There is one logical problem exhibited in this research, the indoor temperature of the pig houses in both the AHP and the conventional one is not kept identical. When discussing the benefits of AHP, the discussion should be made under the same indoor climate condition. Moreover, the AHP pig house and the conventional pig house are not in the same orientation, this could result in that the exterior walls will receive different solar radiation heat gains and have different amounts of air infiltration. The various amounts of infiltration will thereby influence the removal rate of the PM2.5 and other air quality-related index. Under this circumstance, the experimental results can hardly be comparable. The conclusion states that the inside temperature of AHP installed pig house was maintained at a significantly higher level than the conventional one, this also implies the incapability of the heating system, the reason may due to the fact of the insufficient capacity of the heating system of the traditional one. Therefore, the comparison is not fair.

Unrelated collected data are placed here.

theorem pv_state_fold (cmds : List (List (String × String))) (st : List String)
    (s : PySem.Set String) :
    st.foldl
      (fun upgraded entry =>
        if PySem.Str.isIn "\t" entry then PySem.Set.add upgraded entry
        else PySem.Set.add upgraded
          (((cmds.foldl pvStepA (PySem.Dict.empty, PySem.Set.empty)).2.foldl
              (fun d cmd_id => d.erase cmd_id)
              (cmds.foldl pvStepA (PySem.Dict.empty, PySem.Set.empty)).1).getD entry entry)) s
    = st.foldl (fun upgraded e => PySem.Set.add upgraded (pvResolve cmds e)) s := by
  induction st generalizing s with
  | nil => rfl
  | cons e t ih =>
    simp only [List.foldl_cons]
    rw [show (if PySem.Str.isIn "\t" e then PySem.Set.add s e
        else PySem.Set.add s
          (((cmds.foldl pvStepA (PySem.Dict.empty, PySem.Set.empty)).2.foldl
              (fun d cmd_id => d.erase cmd_id)
              (cmds.foldl pvStepA (PySem.Dict.empty, PySem.Set.empty)).1).getD e e))
      = PySem.Set.add s (pvResolve cmds e) by
        rw [← pv_entry_eq cmds e]
        split <;> rfl]
    exact ih _

-- ===== VERDICT (by name: the statement is the Claim_ definition above) =====
theorem upgrade_legacy_state_spec : Claim_equal_upgrade_legacy_state := by
  intro state cmds _
  unfold Spec_upgrade_legacy_state upgrade_legacy_state upgrade_legacy_state_alt
  exact pv_state_fold cmds state PySem.Set.empty
-- ===== PRECONDITION & SPEC =====
def Spec_build_faces_from_indices (indices : List Int) (vcount : Int) (out : List (Int × Int × Int)) : Prop := out = build_faces_from_indices_alt indices vcount
instance (indices : List Int) (vcount : Int) (out : List (Int × Int × Int)) : Decidable (Spec_build_faces_from_indices indices vcount out) := by unfold Spec_build_faces_from_indices; infer_instance

-- ===== CLAIM (what is proved, stated in full; the proofs are below) =====
def Claim_equal_build_faces_from_indices : Prop := ∀ (indices : List Int) (vcount : Int), Dom_build_faces_from_indices indices vcount → Spec_build_faces_from_indices indices vcount (build_faces_from_indices indices vcount)

-- ===== LEMMAS AND PROOFS =====

-- proof-only bridge: sliding triples of one marker-free segment, with parity counter t
def pvBStrip (vcount : Int) : Nat → List Int → List (Int × Int × Int)
  | _, [] => []
  | _, [_] => []
  | _, [_, _] => []
  | t, a :: b :: c :: rest =>
      (if a = b ∨ b = c ∨ a = c then []
       else
         let tri := if (t : Int) % 2 = 0 then (a, b, c) else (a, c, b)
         if tri.1 < vcount ∧ tri.2.1 < vcount ∧ tri.2.2 < vcount then
           [(tri.1 + 1, tri.2.1 + 1, tri.2.2 + 1)]
         else []) ++ pvBStrip vcount (t + 1) (b :: c :: rest)

-- proof-only bridge: the triangle list taken three at a time
def pvBChunk (vcount : Int) : List Int → List (Int × Int × Int)
  | a :: b :: c :: rest =>
      (if a < vcount ∧ b < vcount ∧ c < vcount ∧ a ≠ b ∧ b ≠ c ∧ a ≠ c then
        [(a + 1, b + 1, c + 1)] else []) ++ pvBChunk vcount rest
  | _ => []

theorem pyRange3_nil (a b : Int) (h : b ≤ a) : PySem.List.pyRange a b 3 = [] := by
  rw [PySem.List.pyRange_of_pos a b (by norm_num)]
  simp [show ¬ a < b by omega]

theorem pyRange3_cons (a b : Int) (h : a < b) :
    PySem.List.pyRange a b 3 = a :: PySem.List.pyRange (a + 3) b 3 := by
  rw [PySem.List.pyRange_of_pos a b (by norm_num), PySem.List.pyRange_of_pos (a+3) b (by norm_num)]
  have hc : ((b - a + 3 - 1) / 3).toNat = ((b - (a+3) + 3 - 1) / 3).toNat + 1 := by omega
  simp only [if_pos h]
  by_cases h3 : a + 3 < b
  · simp only [if_pos h3, hc, List.range_succ_eq_map, List.map_cons, List.map_map]
    refine List.cons_eq_cons.mpr ⟨by ring, ?_⟩
    apply List.map_congr_left; intro k _; simp only [Function.comp_apply, Nat.succ_eq_add_one]
    push_cast; ring
  · have : ((b - (a+3) + 3 - 1) / 3).toNat = 0 := by omega
    simp only [if_neg h3, hc, this, List.range_succ_eq_map, List.range_zero, List.map_nil,
      List.map_cons]
    refine List.cons_eq_cons.mpr ⟨by ring, rfl⟩

theorem getD_append_at (pre l : List Int) (k : Nat) :
    PySem.List.pyGetD (pre ++ l) ((pre.length + k : Nat) : Int) 0 = l.getD k 0 := by
  rw [PySem.List.pyGetD_natCast]
  rw [List.getD_eq_getElem?_getD, List.getD_eq_getElem?_getD,
    List.getElem?_append_right (by omega)]
  simp

theorem listb (vcount : Int) : ∀ (xs pre : List Int) (acc : List (Int × Int × Int)),
    (PySem.List.pyRange (pre.length : Int) (((pre.length + xs.length : Nat) : Int) - 2) 3).foldl
        (pvAListStep (pre ++ xs) vcount) acc = acc ++ pvBChunk vcount xs
  | [], pre, acc => by
      rw [pyRange3_nil _ _ (by simp)]; simp [pvBChunk]
  | [a], pre, acc => by
      rw [pyRange3_nil _ _ (by simp)]; simp [pvBChunk]
  | [a,b], pre, acc => by
      rw [pyRange3_nil _ _ (by simp)]; simp [pvBChunk]
  | a :: b :: c :: rest, pre, acc => by
      rw [pyRange3_cons _ _ (by simp; omega), List.foldl_cons]
      have ha := getD_append_at pre (a :: b :: c :: rest) 0
      have hb := getD_append_at pre (a :: b :: c :: rest) 1
      have hc := getD_append_at pre (a :: b :: c :: rest) 2
      have e0 : ((pre.length + 0 : Nat) : Int) = (pre.length : Int) := by omega
      have e1 : ((pre.length + 1 : Nat) : Int) = (pre.length : Int) + 1 := by omega
      have e2 : ((pre.length + 2 : Nat) : Int) = (pre.length : Int) + 2 := by omega
      rw [e0] at ha; rw [e1] at hb; rw [e2] at hc
      have ih := listb vcount rest (pre ++ [a, b, c])
        (pvAListStep (pre ++ a :: b :: c :: rest) vcount acc (pre.length : Int))
      have eapp : (pre ++ [a, b, c]) ++ rest = pre ++ a :: b :: c :: rest := by simp
      have elen : (((pre ++ [a, b, c]).length : Int)) = (pre.length : Int) + 3 := by simp
      have estop : ((((pre ++ [a,b,c]).length + rest.length : Nat) : Int) - 2)
          = (((pre.length + (a :: b :: c :: rest).length : Nat) : Int) - 2) := by simp; omega
      rw [eapp, elen, estop] at ih
      rw [ih]
      simp only [pvAListStep, pvBChunk, ha, hb, hc, List.getD_cons_zero, List.getD_cons_succ]
      split_ifs with h1 h2 <;> simp_all <;> omega

theorem stripb (vcount : Int) : ∀ (tail pre : List Int) (acc : List (Int × Int × Int)),
    (PySem.List.pyRange ((pre.length : Int) + 2) (((pre ++ tail).length : Nat) : Int) 1).foldl
        (pvASegStep (pre ++ tail) vcount) acc = acc ++ pvBStrip vcount (pre.length + 2) tail
  | [], pre, acc => by
      rw [PySem.List.pyRange_one_eq_nil (by simp)]; simp [pvBStrip]
  | [x], pre, acc => by
      rw [PySem.List.pyRange_one_eq_nil (by simp)]; simp [pvBStrip]
  | [x, y], pre, acc => by
      rw [PySem.List.pyRange_one_eq_nil (by simp)]; simp [pvBStrip]
  | a :: b :: c :: rest, pre, acc => by
      rw [PySem.List.pyRange_one_cons (by simp; omega), List.foldl_cons]
      have ha := getD_append_at pre (a :: b :: c :: rest) 0
      have hb := getD_append_at pre (a :: b :: c :: rest) 1
      have hc := getD_append_at pre (a :: b :: c :: rest) 2
      have e0 : ((pre.length + 0 : Nat) : Int) = (pre.length : Int) + 2 - 2 := by omega
      have e1 : ((pre.length + 1 : Nat) : Int) = (pre.length : Int) + 2 - 1 := by omega
      have e2 : ((pre.length + 2 : Nat) : Int) = (pre.length : Int) + 2 := by omega
      rw [e0] at ha; rw [e1] at hb; rw [e2] at hc
      have ih := stripb vcount (b :: c :: rest) (pre ++ [a])
        (pvASegStep (pre ++ a :: b :: c :: rest) vcount acc ((pre.length : Int) + 2))
      have eapp : (pre ++ [a]) ++ (b :: c :: rest) = pre ++ a :: b :: c :: rest := by simp
      have elen : (((pre ++ [a]).length : Int) + 2) = (pre.length : Int) + 2 + 1 := by simp; omega
      rw [eapp, elen] at ih
      rw [ih]
      simp only [pvASegStep, pvBStrip, ha, hb, hc, List.getD_cons_zero, List.getD_cons_succ,
        List.length_append, List.length_cons, List.length_nil]
      rw [show ((pre.length : Int) + 2 - 2) = ((pre.length : Nat) : Int) from by omega] at ha
      by_cases hd : a = b ∨ b = c ∨ a = c
      · simp [hd]
      · simp only [if_neg hd]
        by_cases hp : ((pre.length : Int) + 2) % 2 = 0
        · rw [if_pos hp, if_pos (by omega : (((pre.length + 2 : Nat)) : Int) % 2 = 0)]
          split_ifs <;> simp
        · rw [if_neg hp, if_neg (by omega : ¬ (((pre.length + 2 : Nat)) : Int) % 2 = 0)]
          split_ifs <;> simp

theorem seg_loop_eq (vcount : Int) (seg : List Int) (acc : List (Int × Int × Int)) :
    (PySem.List.pyRange 2 (seg.length) 1).foldl (pvASegStep seg vcount) acc
      = acc ++ pvBStrip vcount 2 seg := by
  have h := stripb vcount seg [] acc
  simpa using h

-- streaming strip fold over a marker-free tail with window (a, b) at position t ≥ 2
theorem segGen (v : Int) : ∀ (l : List Int) (a b : Int) (t : Nat)
    (acc : List (Int × Int × Int)), (∀ x ∈ l, x ≠ 65535) → 2 ≤ t →
    ∃ a' b', l.foldl (pvBStep v) ((a, b, t), acc)
      = ((a', b', t + l.length), acc ++ pvBStrip v t (a :: b :: l))
  | [], a, b, t, acc, _, _ => ⟨a, b, by simp [pvBStrip]⟩
  | x :: l, a, b, t, acc, hm, ht => by
      have hx : x ≠ 65535 := hm x (by simp)
      rw [List.foldl_cons]
      have hstep : pvBStep v ((a, b, t), acc) x
          = ((b, x, t + 1),
            acc ++ (if a = b ∨ b = x ∨ a = x then []
              else
                let tri := if (t : Int) % 2 = 0 then (a, b, x) else (a, x, b)
                if tri.1 < v ∧ tri.2.1 < v ∧ tri.2.2 < v then
                  [(tri.1 + 1, tri.2.1 + 1, tri.2.2 + 1)] else [])) := by
        simp only [pvBStep, if_neg hx]
        by_cases hd : a = b ∨ b = x ∨ a = x
        · simp [hd, ht]
        · have hcp : ((t : Int) % 2 = 0) ↔ (t % 2 = 0) := by omega
          simp only [if_neg hd, if_pos (show 2 ≤ t ∧ ¬(a = b ∨ b = x ∨ a = x) from ⟨ht, hd⟩), hcp]
          split_ifs <;> simp
      rw [hstep]
      obtain ⟨a', b', ih⟩ := segGen v l b x (t + 1) _ (fun y hy => hm y (by simp [hy]))
        (by omega)
      refine ⟨a', b', ?_⟩
      rw [ih]
      simp only [pvBStrip, List.length_cons, List.append_assoc, Prod.mk.injEq,
        true_and, and_true]
      all_goals omega

theorem segFull (v : Int) (seg : List Int) (a b : Int) (acc : List (Int × Int × Int))
    (hm : ∀ x ∈ seg, x ≠ 65535) :
    ∃ a' b', seg.foldl (pvBStep v) ((a, b, 0), acc)
      = ((a', b', seg.length), acc ++ pvBStrip v 2 seg) := by
  match seg with
  | [] => exact ⟨a, b, by simp [pvBStrip]⟩
  | [x] =>
      refine ⟨b, x, ?_⟩
      have hx : x ≠ 65535 := hm x (by simp)
      simp [pvBStep, hx, pvBStrip]
  | x :: y :: l =>
      have hx : x ≠ 65535 := hm x (by simp)
      have hy : y ≠ 65535 := hm y (by simp)
      rw [List.foldl_cons, List.foldl_cons]
      have h1 : pvBStep v ((a, b, 0), acc) x = ((b, x, 1), acc) := by simp [pvBStep, hx]
      have h2 : pvBStep v ((b, x, 1), acc) y = ((x, y, 2), acc) := by simp [pvBStep, hy]
      rw [h1, h2]
      obtain ⟨a', b', ih⟩ := segGen v l x y 2 acc
        (fun z hz => hm z (by simp [hz])) (by omega)
      refine ⟨a', b', ?_⟩
      rw [ih]
      rw [show (x :: y :: l).length = 2 + l.length from by simp only [List.length_cons]; omega]

-- the list-mode streaming fold equals the chunked triangle list
theorem listStream (v : Int) : ∀ (xs : List Int) (a b : Int) (acc : List (Int × Int × Int)),
    (xs.foldl (pvBListStep v) ((a, b, 0), acc)).2 = acc ++ pvBChunk v xs
  | [], a, b, acc => by simp [pvBChunk]
  | [x], a, b, acc => by simp [pvBListStep, pvBChunk]
  | [x, y], a, b, acc => by simp [pvBListStep, pvBChunk]
  | x :: y :: z :: rest, a, b, acc => by
      rw [List.foldl_cons, List.foldl_cons, List.foldl_cons]
      have h1 : pvBListStep v ((a, b, 0), acc) x = ((x, b, 1), acc) := by simp [pvBListStep]
      have h2 : pvBListStep v ((x, b, 1), acc) y = ((x, y, 2), acc) := by simp [pvBListStep]
      have h3 : pvBListStep v ((x, y, 2), acc) z = ((x, y, 0),
          if x < v ∧ y < v ∧ z < v ∧ x ≠ y ∧ y ≠ z ∧ x ≠ z then
            acc ++ [(x + 1, y + 1, z + 1)] else acc) := by simp [pvBListStep]
      rw [h1, h2, h3]
      rw [listStream v rest x y _]
      simp only [pvBChunk]
      split_ifs <;> simp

Furthermore, on Line 113, the equation of COP seems incorrect, the denominator should be the power consumption and the numerator should be the heating capacity generated by the heat pump.

 

Reviewer 2 Report

The study covers an interesting topic towards sustainability, and it is rather clear in the structure and exposition. Unfortunately, despite the massive literature review (which is also misplaced in the Discussion section), in my opinion the scientific merit of the study is very low, and the investigation needs to be reassessed.

Maybe I have misinterpreted the data analysis results, otherwise it seems to me that either the measurements or the statistical analysis are incorrectly performed. A much more exhaustive assessment of the results is needed, please see my comments below.

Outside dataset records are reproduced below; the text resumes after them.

theorem pv_foldl_bumpK_replace (l : List ((Int × Int) × Int)) (d : PySem.Dict (Int × Int) Int)
    (p : Int × Int) (hnd : (l.map Prod.fst).Nodup) (hp : p ∈ l.map Prod.fst) :
    (l.map (fun q => if q.1 == p then (p, q.2 + 1) else q)).foldl pvBumpK d
      = pvBump (l.foldl pvBumpK d) p := by
  induction l generalizing d with
  | nil => simp at hp
  | cons q t ih =>
      simp only [List.map_cons, List.nodup_cons] at hnd
      by_cases hq : q.1 = p
      · have hpt : p ∉ t.map Prod.fst := hq ▸ hnd.1
        have htid : t.map (fun x => if x.1 == p then (p, x.2 + 1) else x) = t := by
          apply List.map_congr_left ?_ |>.trans (List.map_id t)
          intro x hx
          have : x.1 ≠ p := fun h => hpt (h ▸ List.mem_map_of_mem hx)
          simp [this]
        have hq1 : pvBumpK d q = d.insert p (d.getD p 0 + q.2) := by
          unfold pvBumpK; rw [hq]
        have e1 : pvBumpK d (p, q.2 + 1) = (pvBumpK d q).insert p (d.getD p 0 + (q.2 + 1)) := by
          rw [hq1, PySem.Dict.insert_insert_self]; rfl
        have hcont : (pvBumpK d q).contains p = true := by
          rw [hq1]; exact PySem.Dict.contains_insert_self _ _ _
        simp only [List.map_cons, List.foldl_cons, htid, hq, beq_self_eq_true, if_true]
        rw [show (p, q.2 + 1) = ((p, q.2 + 1) : (Int × Int) × Int) from rfl] at e1 ⊢
        rw [e1, pv_foldl_bumpK_insert t _ p _ hpt hcont]
        unfold pvBump
        rw [pv_foldl_bumpK_getD t _ p hpt, hq1, PySem.Dict.getD_insert_self]
        congr 1
        ring
      · have hpmem : p ∈ t.map Prod.fst := by
          rcases List.mem_cons.mp hp with h | h
          · exact absurd h.symm hq
          · exact h
        have hq' : (q.1 == p) = false := by simp [hq]
        simp only [List.map_cons, hq', Bool.false_eq_true, List.foldl_cons]
        exact ih _ hnd.2 hpmem

theorem pv_merge_empty (d : PySem.Dict (Int × Int) Int) : pvMerge d PySem.Dict.empty = d := rfl

theorem pv_merge_bump (d e : PySem.Dict (Int × Int) Int) (p : Int × Int)
    (hnd : e.keys.Nodup) :
    pvMerge d (pvBump e p) = pvBump (pvMerge d e) p := by
  unfold pvMerge pvBump
  by_cases hc : e.contains p = true
  · rw [PySem.Dict.items_insert_of_contains _ _ hc]
    have hkeys : e.keys = e.items.map Prod.fst := rfl
    have hnd' : (e.items.map Prod.fst).Nodup := hkeys ▸ hnd
    have hp' : p ∈ e.items.map Prod.fst := by
      have := hc
      unfold PySem.Dict.contains at this
      simp only [List.any_eq_true, beq_iff_eq] at this
      rcases this with ⟨x, hx, hxe⟩
      exact hxe ▸ List.mem_map_of_mem hx
    have hmap : e.items.map (fun q => if q.1 == p then (p, e.getD p 0 + 1) else q)
        = e.items.map (fun q => if q.1 == p then (p, q.2 + 1) else q) := by
      apply List.map_congr_left
      intro x hx
      by_cases h1 : x.1 = p
      · have hx' : (p, x.2) ∈ e.items := by
          have : x = (x.1, x.2) := rfl
          rw [← h1]; exact this ▸ hx
        have hval : e.getD p 0 = x.2 := PySem.Dict.getD_of_mem_items e hx' hnd 0
        simp [h1, hval]
      · simp [h1]
    rw [hmap]
    exact pv_foldl_bumpK_replace e.items d p hnd' hp'
  · have hc' : e.contains p = false := by simpa using hc
    rw [PySem.Dict.getD_of_not_contains e 0 hc',
      PySem.Dict.items_insert_of_not_contains _ _ hc', List.foldl_append]
    simp only [List.foldl_cons, List.foldl_nil]
    unfold pvBumpK
    norm_num

theorem pv_merge_foldl (ps : List (Int × Int)) (d e : PySem.Dict (Int × Int) Int)
    (hnd : e.keys.Nodup) :
    pvMerge d (ps.foldl pvBump e) = ps.foldl pvBump (pvMerge d e) := by
  induction ps generalizing d e with
  | nil => rfl
  | cons p t ih =>
      simp only [List.foldl_cons]
      rw [ih d (pvBump e p) (PySem.Dict.nodup_keys_insert e p _ hnd),
        pv_merge_bump d e p hnd]

theorem pv_mapK_get? (v : Int × Int) (e : PySem.Dict (Int × Int) Int) (p : Int × Int) :
    (pvMapK v e).get? (pvShift v p) = e.get? p := by
  unfold pvMapK PySem.Dict.get?
  rw [List.find?_map]
  have hpred : ((fun (q : (Int × Int) × Int) => q.1 == pvShift v p) ∘
      (fun pk : (Int × Int) × Int => (pvShift v pk.1, pk.2)))
      = fun pk : (Int × Int) × Int => pk.1 == p := by
    funext pk
    simp [Function.comp, pvShift_inj]
  rw [hpred]
  cases e.items.find? (fun pk => pk.1 == p) <;> simp

theorem pv_mapK_getD (v : Int × Int) (e : PySem.Dict (Int × Int) Int) (p : Int × Int) :
    (pvMapK v e).getD (pvShift v p) 0 = e.getD p 0 := by
  unfold PySem.Dict.getD
  rw [pv_mapK_get?]

theorem pv_mapK_contains (v : Int × Int) (e : PySem.Dict (Int × Int) Int) (p : Int × Int) :
    (pvMapK v e).contains (pvShift v p) = e.contains p := by
  unfold pvMapK PySem.Dict.contains
  simp only [List.any_map]
  congr 1
  funext x
  simp [Function.comp, pvShift_inj v x.1 p]

theorem pv_mapK_bump (v : Int × Int) (e : PySem.Dict (Int × Int) Int) (p : Int × Int) :
    pvMapK v (pvBump e p) = pvBump (pvMapK v e) (pvShift v p) := by
  unfold pvBump
  apply PySem.Dict.ext
  by_cases hc : e.contains p = true
  · have hc2 : (pvMapK v e).contains (pvShift v p) = true := by
      rw [pv_mapK_contains]; exact hc
    show (PySem.Dict.mk ((e.insert p (e.getD p 0 + 1)).items.map
        (fun pk => (pvShift v pk.1, pk.2)))).items = _
    rw [PySem.Dict.items_insert_of_contains _ _ hc,
      PySem.Dict.items_insert_of_contains _ _ hc2, pv_mapK_getD]
    show (e.items.map _).map _ = ((pvMapK v e).items).map _
    unfold pvMapK
    rw [List.map_map, List.map_map]
    apply List.map_congr_left
    intro x _
    by_cases h1 : x.1 = p
    · simp [Function.comp, h1]
    · have h2 : pvShift v x.1 ≠ pvShift v p := fun h => h1 ((pvShift_inj v x.1 p).mp h)
      simp [Function.comp, h1, h2]
  · have hc' : e.contains p = false := by simpa using hc
    have hc2 : (pvMapK v e).contains (pvShift v p) = false := by
      rw [pv_mapK_contains]; exact hc'
    show (PySem.Dict.mk ((e.insert p (e.getD p 0 + 1)).items.map
        (fun pk => (pvShift v pk.1, pk.2)))).items = _
    rw [PySem.Dict.items_insert_of_not_contains _ _ hc',
      PySem.Dict.items_insert_of_not_contains _ _ hc2, pv_mapK_getD]
    show (e.items ++ [(p, e.getD p 0 + 1)]).map _ = (pvMapK v e).items ++ _
    rw [List.map_append]
    rfl

theorem pv_mapK_foldl (v : Int × Int) (ps : List (Int × Int))
    (e : PySem.Dict (Int × Int) Int) :
    pvMapK v (ps.foldl pvBump e) = (ps.map (pvShift v)).foldl pvBump (pvMapK v e) := by
  induction ps generalizing e with
  | nil => rfl
  | cons p t ih => simp only [List.foldl_cons, List.map_cons, ih, pv_mapK_bump]

theorem pv_mapK_empty (v : Int × Int) : pvMapK v PySem.Dict.empty = PySem.Dict.empty := rfl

I do not deem the present manuscript acceptable for publication in Sustainability, but once those problems have been fixed it could become an interesting and useful investigation.

Comments/questions:

  1. Insert numbers for all equations.
  2. 1 at line 113 is incorrect and is also counterintuitive, as the ratio should be the inverse of what is reported.
  3. Table 3: the SEM is too large for NH3, during weaning and growing periods, therefore I do not think those data carry any real significance.
  4. How was the conventional electric heating system implemented inside the room? Where did you place the inlet of the plastic pipe connected to air heating? A more detailed description of the two rooms and of the according heating systems must be provided.
  5. Lines 172-173: “There were no significant differences in the PM 2.5 dust concentration between the two houses. On the other hand, the dust concentration tended to decrease during all periods, and the average reduction was 6.5% compared to the control house.”
    I might have missed something, but these two statements seem mutually contradictory to me. Could you please explain what you meant here?
  6. Table 4: even worse, here the error is always comparable to the observations. It is too large, making the statistical analysis meaningless. I therefore disagree with the statement “the formaldehyde concentration was significantly lower (p<0.05) in the AHP house.”, as considering the error would make the AHP value even larger than the control value.
  7. Line 195: “We speculated that the AHP system could distribute the uniform heat pattern continuously inside the house than the conventional electric heating system.”
    There are no reasons given for supporting this claim, nor dedicated measurements or computer simulations. The heating system needs to be addressed properly to this aim.
  8. The Discussion section contains plenty of references to the literature about the COP result, and this is good, however the core results of Section 3 are almost completely overlooked.
    As a matter of fact, all this discussion could be moved to the Introduction, as it constitutes a literature review rather than a critical analysis of the study results.
  9. Only lines 208-210, 253-258, 263-264 contain (very superficially) some comments on the results. Everything else is too verbose and not pertinent to a Discussion section, but to the Introduction.